↓↓↓

-- pv_equiv track=rewrite | github.com/ishayyemini/CS1001 | ex3/hw3_322868852.py | sort_strings2
-- ===== SOURCE A (Python) =====
-- chars = ["a", "b", "c", "d", "e"]
--
-- def int_to_string(k, n):  # noqa
--     output = ""
--     tmp_n = n
--     for i in range(k):
--         output = chars[tmp_n % 5] + output
--         tmp_n //= 5
--     return output
--
-- def sort_strings2(lst, k):  # noqa
--     output = []
--     for i in range(5**k):
--         lexical = int_to_string(k, i)
--         for s in lst:
--             if s == lexical:
--                 output.append(lexical)
--     return output
-- ===== SOURCE B (Python) =====
-- def sort_strings2(lst, k):  # filter the valid strings, then sort: no 5**k enumeration
--     return sorted(s for s in lst if len(s) == k and all(c in "abcde" for c in s))
-- ===== Notes on version B (the rewrite author's own statement) =====
-- stated objective: faster
-- what changed: Instead of enumerating all 5**k candidate strings in lexical order and scanning the list for each, B filters the list once for valid k-length strings over 'abcde' and sorts the survivors; intended as faster (a timing run measured 12.75x at the largest size both finished, with A timing out beyond that).
import Mathlib
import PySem

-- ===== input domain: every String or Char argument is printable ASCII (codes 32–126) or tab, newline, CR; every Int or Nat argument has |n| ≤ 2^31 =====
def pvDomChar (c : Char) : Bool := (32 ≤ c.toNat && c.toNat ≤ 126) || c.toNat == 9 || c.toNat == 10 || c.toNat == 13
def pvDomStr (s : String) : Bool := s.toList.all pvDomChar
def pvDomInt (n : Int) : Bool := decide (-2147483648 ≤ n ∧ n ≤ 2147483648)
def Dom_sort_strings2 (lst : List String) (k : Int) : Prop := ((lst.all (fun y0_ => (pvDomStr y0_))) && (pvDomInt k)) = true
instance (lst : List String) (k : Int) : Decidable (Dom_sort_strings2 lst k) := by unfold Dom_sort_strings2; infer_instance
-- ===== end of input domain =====

-- B filters the list once for valid k-length strings over "abcde" and sorts them, instead of
-- A's enumeration of all 5**k candidates; intended as faster (a timing run measured 12.75x
-- at the largest input size on which both versions finished, A timing out beyond that).

-- ===== PORT A =====
-- chars = ["a", "b", "c", "d", "e"]
def pv_chars : List String := ["a", "b", "c", "d", "e"]

-- int_to_string(k, n): k iterations prepending chars[tmp_n % 5], tmp_n //= 5
def int_to_string (k : Int) (n : Int) : String :=
  ((PySem.List.pyRange 0 k 1).foldl
    (fun (st : String × Int) _ =>
      (PySem.List.pyGetD pv_chars (PySem.Int.mod st.2 5) "" ++ st.1, PySem.Int.floordiv st.2 5))
    ("", n)).1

↑↑↑

Reproduce exactly, and only, the lines from the start of the entries through the one that contains "no 5**k enumeration".

-- pv_equiv track=rewrite | github.com/ishayyemini/CS1001 | ex3/hw3_322868852.py | sort_strings2
-- ===== SOURCE A (Python) =====
-- chars = ["a", "b", "c", "d", "e"]
--
-- def int_to_string(k, n):  # noqa
--     output = ""
--     tmp_n = n
--     for i in range(k):
--         output = chars[tmp_n % 5] + output
--         tmp_n //= 5
--     return output
--
-- def sort_strings2(lst, k):  # noqa
--     output = []
--     for i in range(5**k):
--         lexical = int_to_string(k, i)
--         for s in lst:
--             if s == lexical:
--                 output.append(lexical)
--     return output
-- ===== SOURCE B (Python) =====
-- def sort_strings2(lst, k):  # filter the valid strings, then sort: no 5**k enumeration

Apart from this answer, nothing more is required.